Required work
From the listing below, copy every line with the word "idiomatic".
* * * * * * *
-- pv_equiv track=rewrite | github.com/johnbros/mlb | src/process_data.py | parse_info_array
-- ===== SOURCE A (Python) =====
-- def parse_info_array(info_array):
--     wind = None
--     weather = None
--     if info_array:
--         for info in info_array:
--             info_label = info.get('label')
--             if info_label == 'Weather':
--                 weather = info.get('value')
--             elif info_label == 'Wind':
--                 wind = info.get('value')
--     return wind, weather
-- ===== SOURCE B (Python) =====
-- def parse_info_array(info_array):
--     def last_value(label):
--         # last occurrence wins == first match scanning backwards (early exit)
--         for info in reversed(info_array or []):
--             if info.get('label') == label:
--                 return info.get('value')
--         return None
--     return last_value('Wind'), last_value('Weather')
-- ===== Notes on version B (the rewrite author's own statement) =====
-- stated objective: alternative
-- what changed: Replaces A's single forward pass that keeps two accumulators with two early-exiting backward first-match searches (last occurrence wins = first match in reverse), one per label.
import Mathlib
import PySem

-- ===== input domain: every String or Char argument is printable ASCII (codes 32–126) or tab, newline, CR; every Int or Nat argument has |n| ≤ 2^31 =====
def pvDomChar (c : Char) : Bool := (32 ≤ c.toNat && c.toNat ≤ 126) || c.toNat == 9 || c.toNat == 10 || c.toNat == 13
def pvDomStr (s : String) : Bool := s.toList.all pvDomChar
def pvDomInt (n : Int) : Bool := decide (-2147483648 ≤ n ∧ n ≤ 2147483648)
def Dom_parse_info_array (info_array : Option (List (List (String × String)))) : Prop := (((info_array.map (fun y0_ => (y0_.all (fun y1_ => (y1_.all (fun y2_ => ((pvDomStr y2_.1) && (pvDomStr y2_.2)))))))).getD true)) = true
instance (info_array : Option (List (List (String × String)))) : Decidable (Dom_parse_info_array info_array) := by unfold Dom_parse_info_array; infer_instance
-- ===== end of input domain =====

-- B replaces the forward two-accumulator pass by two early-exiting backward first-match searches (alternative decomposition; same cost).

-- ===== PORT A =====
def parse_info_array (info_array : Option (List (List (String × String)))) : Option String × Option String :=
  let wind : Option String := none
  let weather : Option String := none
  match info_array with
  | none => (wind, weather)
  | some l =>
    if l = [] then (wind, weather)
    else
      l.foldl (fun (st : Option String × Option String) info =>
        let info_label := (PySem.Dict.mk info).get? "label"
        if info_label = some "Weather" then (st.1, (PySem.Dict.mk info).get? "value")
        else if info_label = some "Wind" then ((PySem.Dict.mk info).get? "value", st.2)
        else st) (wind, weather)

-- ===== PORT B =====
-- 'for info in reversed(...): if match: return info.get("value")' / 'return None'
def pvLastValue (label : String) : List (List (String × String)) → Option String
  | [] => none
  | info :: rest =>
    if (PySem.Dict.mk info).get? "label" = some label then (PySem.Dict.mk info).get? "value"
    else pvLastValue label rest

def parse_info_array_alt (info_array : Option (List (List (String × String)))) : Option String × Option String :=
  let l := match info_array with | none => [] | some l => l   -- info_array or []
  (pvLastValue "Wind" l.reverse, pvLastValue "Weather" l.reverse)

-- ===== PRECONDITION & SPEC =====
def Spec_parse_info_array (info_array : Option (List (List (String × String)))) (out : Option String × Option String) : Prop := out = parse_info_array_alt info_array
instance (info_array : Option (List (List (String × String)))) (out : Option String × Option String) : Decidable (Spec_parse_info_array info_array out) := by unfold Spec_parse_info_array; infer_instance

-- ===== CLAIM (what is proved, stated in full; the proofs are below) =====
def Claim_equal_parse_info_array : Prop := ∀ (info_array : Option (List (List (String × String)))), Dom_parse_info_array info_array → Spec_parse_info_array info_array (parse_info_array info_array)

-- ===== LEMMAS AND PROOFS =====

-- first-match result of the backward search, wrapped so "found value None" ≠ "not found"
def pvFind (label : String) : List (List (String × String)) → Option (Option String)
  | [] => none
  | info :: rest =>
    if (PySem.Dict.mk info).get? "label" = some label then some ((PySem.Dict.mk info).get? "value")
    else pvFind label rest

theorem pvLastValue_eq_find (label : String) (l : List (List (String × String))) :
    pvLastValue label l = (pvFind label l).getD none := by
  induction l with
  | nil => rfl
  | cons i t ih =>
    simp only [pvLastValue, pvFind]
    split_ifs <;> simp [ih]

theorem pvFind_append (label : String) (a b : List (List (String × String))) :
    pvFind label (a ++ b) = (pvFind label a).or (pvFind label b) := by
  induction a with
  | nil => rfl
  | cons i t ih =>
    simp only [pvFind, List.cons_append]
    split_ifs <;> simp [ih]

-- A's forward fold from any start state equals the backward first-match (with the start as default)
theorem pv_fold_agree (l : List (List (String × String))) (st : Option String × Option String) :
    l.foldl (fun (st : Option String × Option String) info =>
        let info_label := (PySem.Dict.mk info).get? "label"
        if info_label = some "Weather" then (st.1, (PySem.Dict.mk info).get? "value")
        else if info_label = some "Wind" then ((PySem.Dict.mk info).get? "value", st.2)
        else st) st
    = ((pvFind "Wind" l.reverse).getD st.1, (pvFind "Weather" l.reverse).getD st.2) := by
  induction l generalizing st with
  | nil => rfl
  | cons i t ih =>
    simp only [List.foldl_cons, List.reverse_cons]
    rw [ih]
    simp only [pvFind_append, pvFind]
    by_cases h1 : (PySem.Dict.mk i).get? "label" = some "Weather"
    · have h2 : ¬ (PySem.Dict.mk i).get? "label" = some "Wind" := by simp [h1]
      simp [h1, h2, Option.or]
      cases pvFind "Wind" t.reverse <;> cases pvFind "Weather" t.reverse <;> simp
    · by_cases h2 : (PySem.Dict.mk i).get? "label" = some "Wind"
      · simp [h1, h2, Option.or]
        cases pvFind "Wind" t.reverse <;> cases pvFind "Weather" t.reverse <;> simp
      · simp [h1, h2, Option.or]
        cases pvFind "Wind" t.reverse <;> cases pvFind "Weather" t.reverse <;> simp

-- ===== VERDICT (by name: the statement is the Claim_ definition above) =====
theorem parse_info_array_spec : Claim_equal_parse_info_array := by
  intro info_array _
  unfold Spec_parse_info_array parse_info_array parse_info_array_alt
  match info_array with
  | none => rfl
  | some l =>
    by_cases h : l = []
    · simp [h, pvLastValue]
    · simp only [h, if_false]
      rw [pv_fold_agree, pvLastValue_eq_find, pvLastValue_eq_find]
* * * * * * *
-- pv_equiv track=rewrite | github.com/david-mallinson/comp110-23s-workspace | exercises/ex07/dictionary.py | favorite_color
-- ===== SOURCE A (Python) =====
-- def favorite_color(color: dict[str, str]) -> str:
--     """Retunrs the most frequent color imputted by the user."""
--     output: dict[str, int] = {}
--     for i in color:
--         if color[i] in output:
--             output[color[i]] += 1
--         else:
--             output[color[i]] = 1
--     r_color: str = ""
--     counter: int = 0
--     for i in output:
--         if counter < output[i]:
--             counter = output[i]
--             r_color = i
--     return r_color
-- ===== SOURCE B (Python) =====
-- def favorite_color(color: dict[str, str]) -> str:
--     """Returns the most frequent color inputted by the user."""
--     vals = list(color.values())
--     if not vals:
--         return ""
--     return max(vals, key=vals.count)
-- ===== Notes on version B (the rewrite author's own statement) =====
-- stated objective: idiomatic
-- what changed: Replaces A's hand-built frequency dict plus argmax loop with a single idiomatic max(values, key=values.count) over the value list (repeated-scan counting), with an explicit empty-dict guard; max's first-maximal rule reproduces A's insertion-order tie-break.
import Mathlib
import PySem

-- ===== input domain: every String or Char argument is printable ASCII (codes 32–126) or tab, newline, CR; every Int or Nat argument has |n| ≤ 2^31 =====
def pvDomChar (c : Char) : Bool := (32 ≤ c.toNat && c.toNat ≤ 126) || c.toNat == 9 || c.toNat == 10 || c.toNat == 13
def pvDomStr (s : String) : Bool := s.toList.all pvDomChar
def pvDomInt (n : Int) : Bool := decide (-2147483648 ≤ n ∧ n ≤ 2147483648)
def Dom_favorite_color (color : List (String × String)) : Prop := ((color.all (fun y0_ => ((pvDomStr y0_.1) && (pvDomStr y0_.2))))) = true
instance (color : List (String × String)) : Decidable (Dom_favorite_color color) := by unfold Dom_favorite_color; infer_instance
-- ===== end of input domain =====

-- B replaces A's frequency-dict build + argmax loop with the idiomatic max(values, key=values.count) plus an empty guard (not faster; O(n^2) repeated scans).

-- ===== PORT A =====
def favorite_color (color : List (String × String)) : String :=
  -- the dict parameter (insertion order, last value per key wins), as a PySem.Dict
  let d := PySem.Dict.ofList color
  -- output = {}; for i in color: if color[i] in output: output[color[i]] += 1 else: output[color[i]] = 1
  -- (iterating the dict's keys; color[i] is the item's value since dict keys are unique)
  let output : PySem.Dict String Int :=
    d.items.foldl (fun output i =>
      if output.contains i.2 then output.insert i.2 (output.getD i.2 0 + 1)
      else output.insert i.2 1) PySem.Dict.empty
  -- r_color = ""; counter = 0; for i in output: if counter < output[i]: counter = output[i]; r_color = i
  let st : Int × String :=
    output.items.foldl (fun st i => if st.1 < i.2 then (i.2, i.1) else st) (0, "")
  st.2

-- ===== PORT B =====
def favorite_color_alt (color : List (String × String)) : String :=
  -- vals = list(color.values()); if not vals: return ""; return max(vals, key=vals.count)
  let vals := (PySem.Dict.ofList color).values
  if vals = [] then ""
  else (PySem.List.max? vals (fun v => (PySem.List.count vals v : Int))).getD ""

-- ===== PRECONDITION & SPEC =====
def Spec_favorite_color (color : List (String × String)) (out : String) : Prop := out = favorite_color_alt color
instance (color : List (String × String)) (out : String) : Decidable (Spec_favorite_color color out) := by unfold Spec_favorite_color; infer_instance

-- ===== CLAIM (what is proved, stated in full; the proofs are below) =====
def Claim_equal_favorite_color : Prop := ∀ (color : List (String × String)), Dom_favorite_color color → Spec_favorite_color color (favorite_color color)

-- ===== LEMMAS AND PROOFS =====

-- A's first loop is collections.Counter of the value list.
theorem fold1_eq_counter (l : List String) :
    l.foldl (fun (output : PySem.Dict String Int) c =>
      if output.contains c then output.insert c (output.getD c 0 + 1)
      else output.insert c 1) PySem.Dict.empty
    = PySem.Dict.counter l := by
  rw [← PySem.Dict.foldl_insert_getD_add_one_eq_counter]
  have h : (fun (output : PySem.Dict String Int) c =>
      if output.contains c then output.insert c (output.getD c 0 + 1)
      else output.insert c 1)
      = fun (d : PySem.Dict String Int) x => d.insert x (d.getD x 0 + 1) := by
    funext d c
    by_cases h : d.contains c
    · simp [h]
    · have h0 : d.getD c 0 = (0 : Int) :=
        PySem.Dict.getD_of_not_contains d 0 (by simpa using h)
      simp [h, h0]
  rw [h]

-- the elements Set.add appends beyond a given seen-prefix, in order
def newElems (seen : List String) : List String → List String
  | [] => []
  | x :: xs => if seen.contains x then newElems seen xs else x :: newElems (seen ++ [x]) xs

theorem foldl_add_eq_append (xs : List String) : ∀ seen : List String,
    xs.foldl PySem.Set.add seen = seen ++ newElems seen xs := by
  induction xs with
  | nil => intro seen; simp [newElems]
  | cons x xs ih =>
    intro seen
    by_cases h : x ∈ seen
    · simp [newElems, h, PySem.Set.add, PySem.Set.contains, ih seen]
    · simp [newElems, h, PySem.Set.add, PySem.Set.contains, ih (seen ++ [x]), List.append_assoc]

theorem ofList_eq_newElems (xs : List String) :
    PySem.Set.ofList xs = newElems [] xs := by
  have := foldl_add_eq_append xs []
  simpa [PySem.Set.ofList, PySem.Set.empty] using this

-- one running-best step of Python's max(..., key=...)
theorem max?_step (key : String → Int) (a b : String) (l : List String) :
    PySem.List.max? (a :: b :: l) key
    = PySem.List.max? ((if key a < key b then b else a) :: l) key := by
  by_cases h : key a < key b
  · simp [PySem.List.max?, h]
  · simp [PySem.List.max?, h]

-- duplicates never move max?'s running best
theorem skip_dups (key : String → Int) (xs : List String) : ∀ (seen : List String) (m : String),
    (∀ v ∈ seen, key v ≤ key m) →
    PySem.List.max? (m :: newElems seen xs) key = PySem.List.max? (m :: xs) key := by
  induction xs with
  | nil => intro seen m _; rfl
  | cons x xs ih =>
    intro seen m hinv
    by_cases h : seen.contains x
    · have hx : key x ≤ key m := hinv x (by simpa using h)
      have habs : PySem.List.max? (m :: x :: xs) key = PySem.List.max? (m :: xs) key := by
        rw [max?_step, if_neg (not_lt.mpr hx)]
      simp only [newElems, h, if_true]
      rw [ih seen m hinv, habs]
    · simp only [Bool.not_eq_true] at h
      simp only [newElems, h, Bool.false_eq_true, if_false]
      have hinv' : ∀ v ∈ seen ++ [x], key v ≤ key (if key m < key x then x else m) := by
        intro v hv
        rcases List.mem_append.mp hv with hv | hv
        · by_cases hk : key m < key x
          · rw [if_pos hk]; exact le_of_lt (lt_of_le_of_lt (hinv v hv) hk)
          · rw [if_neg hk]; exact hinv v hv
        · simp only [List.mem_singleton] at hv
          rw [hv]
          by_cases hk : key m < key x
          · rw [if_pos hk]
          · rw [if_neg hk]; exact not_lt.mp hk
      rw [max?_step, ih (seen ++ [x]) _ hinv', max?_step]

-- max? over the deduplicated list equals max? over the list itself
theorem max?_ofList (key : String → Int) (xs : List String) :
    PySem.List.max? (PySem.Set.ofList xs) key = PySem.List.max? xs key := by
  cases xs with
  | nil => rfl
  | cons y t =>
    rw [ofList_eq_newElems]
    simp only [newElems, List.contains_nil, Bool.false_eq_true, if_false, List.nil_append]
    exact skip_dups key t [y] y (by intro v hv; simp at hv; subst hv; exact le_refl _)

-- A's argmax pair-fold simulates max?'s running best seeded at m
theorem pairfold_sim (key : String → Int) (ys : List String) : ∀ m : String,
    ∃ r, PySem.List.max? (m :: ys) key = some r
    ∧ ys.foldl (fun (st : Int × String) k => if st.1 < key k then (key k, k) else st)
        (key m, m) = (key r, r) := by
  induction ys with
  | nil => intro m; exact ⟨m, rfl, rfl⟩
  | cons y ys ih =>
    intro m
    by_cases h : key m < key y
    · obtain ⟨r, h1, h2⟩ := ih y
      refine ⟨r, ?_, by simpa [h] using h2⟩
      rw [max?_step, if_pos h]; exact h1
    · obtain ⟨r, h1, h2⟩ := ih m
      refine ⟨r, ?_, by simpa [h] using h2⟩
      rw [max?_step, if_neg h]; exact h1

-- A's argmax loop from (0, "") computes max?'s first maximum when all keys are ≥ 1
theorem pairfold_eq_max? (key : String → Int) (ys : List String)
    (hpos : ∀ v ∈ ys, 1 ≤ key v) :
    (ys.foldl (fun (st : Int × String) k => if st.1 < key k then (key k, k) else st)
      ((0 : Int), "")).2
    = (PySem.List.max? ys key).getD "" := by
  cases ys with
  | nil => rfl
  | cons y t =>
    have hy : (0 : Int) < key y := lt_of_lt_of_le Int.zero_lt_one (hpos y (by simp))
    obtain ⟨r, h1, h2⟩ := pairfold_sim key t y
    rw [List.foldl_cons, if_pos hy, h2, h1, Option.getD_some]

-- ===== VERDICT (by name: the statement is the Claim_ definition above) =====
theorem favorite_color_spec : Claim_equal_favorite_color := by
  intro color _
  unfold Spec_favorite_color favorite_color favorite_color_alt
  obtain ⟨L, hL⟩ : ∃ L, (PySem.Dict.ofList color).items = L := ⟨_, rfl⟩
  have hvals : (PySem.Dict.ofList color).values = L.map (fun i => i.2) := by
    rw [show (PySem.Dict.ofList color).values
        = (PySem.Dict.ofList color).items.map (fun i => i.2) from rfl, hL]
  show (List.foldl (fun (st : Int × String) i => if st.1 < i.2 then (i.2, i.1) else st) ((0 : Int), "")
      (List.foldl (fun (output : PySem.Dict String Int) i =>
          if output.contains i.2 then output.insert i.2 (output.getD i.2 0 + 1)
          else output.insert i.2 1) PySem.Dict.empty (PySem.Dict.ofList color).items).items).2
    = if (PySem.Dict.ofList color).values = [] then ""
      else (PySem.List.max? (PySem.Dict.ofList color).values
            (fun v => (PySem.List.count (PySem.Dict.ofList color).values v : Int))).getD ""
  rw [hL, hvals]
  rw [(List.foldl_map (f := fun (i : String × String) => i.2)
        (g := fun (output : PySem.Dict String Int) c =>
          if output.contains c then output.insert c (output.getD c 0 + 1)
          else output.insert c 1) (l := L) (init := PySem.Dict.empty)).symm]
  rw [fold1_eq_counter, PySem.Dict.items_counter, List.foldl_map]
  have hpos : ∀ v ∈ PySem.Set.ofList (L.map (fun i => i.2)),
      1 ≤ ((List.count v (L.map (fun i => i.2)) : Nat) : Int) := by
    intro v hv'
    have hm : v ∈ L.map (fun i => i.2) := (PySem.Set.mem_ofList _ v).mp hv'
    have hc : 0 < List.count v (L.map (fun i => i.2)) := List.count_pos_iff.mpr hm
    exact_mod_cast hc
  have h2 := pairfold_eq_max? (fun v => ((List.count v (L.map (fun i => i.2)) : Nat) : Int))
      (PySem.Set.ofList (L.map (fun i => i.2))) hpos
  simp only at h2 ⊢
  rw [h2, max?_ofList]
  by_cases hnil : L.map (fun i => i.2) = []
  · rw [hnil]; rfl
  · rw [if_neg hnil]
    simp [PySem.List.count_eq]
* * * * * * *
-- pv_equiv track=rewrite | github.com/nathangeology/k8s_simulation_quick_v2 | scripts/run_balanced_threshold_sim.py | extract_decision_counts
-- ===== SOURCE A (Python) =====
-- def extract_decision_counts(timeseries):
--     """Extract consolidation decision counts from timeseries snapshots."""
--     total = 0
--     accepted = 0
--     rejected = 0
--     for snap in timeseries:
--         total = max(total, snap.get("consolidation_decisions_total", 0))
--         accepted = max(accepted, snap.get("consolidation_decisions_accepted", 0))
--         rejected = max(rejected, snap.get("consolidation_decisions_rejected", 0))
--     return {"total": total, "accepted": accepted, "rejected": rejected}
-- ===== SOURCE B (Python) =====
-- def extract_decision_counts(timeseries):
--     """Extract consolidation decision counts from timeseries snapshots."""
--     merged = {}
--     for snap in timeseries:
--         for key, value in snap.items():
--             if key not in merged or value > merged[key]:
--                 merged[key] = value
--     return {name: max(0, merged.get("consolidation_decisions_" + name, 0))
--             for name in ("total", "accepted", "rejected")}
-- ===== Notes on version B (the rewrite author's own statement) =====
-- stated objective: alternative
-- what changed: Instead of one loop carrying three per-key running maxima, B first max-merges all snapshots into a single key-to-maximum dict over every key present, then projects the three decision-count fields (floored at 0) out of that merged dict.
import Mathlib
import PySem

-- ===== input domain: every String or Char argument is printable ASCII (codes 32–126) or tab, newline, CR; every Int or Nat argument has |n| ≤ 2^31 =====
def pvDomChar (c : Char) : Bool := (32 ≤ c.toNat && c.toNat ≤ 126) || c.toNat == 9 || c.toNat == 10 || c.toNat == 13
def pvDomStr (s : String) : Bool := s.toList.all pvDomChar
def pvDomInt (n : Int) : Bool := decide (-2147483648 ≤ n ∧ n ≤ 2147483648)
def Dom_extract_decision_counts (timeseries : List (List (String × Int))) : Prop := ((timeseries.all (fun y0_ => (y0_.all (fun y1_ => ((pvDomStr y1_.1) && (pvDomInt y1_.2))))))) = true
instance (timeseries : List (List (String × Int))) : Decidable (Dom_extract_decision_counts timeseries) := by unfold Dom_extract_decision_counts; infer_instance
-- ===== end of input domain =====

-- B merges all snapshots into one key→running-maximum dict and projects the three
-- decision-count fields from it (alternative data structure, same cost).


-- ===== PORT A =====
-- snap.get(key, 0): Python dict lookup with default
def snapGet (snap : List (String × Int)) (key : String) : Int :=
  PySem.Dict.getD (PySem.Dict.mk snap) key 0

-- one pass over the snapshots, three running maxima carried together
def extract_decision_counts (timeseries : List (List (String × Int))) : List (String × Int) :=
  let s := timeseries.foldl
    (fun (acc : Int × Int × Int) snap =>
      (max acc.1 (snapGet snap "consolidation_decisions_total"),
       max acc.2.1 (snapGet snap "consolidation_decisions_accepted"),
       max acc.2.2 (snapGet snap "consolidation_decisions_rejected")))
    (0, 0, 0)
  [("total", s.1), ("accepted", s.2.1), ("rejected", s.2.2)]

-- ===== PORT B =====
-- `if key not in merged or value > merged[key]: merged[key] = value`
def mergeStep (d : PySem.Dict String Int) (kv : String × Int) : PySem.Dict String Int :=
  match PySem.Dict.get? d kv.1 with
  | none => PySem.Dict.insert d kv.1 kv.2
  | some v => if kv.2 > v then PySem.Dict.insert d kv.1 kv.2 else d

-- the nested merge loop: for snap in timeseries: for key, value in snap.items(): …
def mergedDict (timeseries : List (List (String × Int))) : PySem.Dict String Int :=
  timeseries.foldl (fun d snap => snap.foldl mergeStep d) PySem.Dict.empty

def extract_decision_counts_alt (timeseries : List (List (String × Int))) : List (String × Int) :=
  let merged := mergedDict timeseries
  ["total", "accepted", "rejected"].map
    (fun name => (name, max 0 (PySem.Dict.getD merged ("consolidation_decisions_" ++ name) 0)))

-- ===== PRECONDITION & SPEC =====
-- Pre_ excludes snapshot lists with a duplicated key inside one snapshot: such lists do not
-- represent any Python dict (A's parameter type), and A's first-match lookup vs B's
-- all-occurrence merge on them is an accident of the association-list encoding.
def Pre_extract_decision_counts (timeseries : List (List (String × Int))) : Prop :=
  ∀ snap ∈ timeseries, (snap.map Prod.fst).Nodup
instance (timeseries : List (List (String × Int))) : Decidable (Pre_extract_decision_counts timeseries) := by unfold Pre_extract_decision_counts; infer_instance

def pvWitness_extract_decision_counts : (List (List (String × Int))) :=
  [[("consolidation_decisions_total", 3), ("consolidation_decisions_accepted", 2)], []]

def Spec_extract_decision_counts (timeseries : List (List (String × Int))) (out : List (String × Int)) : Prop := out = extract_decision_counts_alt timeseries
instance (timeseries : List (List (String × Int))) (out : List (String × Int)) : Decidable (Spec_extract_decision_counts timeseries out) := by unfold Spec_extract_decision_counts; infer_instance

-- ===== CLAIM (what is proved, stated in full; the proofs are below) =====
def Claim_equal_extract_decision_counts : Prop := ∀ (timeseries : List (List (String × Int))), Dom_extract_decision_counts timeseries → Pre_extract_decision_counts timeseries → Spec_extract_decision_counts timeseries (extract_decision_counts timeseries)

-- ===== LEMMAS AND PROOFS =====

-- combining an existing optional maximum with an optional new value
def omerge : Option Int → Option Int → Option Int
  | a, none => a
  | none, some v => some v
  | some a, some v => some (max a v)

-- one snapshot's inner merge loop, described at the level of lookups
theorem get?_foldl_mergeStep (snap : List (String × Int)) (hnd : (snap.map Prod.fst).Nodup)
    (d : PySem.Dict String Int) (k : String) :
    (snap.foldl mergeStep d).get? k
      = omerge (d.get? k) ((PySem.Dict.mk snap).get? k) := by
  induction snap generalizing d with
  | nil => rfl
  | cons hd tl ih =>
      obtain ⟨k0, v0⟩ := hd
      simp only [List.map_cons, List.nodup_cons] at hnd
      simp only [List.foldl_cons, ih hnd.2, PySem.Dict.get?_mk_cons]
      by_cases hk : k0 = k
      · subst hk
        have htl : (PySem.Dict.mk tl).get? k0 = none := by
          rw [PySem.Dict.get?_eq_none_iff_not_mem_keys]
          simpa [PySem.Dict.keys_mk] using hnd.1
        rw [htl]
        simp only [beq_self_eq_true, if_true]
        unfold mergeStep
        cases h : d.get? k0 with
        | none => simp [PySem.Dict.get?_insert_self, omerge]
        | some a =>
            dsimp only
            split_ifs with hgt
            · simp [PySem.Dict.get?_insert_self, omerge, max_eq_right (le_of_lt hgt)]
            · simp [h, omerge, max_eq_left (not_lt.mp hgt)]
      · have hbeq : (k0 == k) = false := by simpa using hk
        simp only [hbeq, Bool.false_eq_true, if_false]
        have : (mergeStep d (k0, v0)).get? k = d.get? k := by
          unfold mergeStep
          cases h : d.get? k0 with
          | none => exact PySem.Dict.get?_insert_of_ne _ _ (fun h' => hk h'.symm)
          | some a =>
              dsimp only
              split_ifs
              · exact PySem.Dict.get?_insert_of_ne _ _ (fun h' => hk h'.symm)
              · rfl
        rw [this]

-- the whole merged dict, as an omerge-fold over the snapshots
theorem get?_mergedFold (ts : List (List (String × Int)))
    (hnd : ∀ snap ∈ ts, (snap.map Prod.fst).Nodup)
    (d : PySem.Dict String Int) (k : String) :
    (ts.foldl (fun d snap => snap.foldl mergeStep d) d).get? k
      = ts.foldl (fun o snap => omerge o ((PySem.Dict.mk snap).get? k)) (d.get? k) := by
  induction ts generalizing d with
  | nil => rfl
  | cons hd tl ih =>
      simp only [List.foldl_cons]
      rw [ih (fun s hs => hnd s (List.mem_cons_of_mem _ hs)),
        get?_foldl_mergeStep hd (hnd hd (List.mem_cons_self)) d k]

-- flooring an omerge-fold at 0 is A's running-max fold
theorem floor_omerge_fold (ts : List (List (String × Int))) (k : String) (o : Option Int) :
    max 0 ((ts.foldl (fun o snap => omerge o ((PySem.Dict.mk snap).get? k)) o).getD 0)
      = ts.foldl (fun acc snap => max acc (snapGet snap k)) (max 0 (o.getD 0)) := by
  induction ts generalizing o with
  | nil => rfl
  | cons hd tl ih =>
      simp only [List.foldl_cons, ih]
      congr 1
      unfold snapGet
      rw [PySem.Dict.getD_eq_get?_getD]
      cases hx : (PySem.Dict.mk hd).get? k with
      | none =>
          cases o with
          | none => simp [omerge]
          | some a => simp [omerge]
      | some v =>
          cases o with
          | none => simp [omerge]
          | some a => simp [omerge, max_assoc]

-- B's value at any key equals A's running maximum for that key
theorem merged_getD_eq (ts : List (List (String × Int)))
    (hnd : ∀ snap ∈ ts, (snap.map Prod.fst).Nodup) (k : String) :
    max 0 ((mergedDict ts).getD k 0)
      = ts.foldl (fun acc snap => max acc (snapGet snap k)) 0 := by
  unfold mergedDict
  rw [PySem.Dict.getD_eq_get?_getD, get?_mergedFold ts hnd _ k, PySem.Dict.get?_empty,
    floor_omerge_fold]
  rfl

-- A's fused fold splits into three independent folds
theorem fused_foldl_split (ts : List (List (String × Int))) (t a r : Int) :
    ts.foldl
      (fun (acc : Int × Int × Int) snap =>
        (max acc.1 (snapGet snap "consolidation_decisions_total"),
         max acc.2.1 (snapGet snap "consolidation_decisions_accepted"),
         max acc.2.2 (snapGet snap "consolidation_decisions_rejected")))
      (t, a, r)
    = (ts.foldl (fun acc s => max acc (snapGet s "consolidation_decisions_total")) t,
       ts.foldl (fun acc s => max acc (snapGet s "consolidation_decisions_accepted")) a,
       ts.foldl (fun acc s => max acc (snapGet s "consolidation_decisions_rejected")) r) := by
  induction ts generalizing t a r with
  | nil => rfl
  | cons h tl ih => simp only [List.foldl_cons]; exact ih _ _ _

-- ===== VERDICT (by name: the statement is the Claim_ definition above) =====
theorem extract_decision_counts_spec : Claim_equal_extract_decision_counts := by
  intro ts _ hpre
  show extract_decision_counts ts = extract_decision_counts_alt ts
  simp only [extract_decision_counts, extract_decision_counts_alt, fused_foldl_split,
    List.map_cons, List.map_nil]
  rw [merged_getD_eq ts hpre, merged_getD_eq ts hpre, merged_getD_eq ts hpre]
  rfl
* * * * * * *
Output of the task
-- stated objective: idiomatic
-- what changed: Replaces A's hand-built frequency dict plus argmax loop with a single idiomatic max(values, key=values.count) over the value list (repeated-scan counting), with an explicit empty-dict guard; max's first-maximal rule reproduces A's insertion-order tie-break.
-- B replaces A's frequency-dict build + argmax loop with the idiomatic max(values, key=values.count) plus an empty guard (not faster; O(n^2) repeated scans).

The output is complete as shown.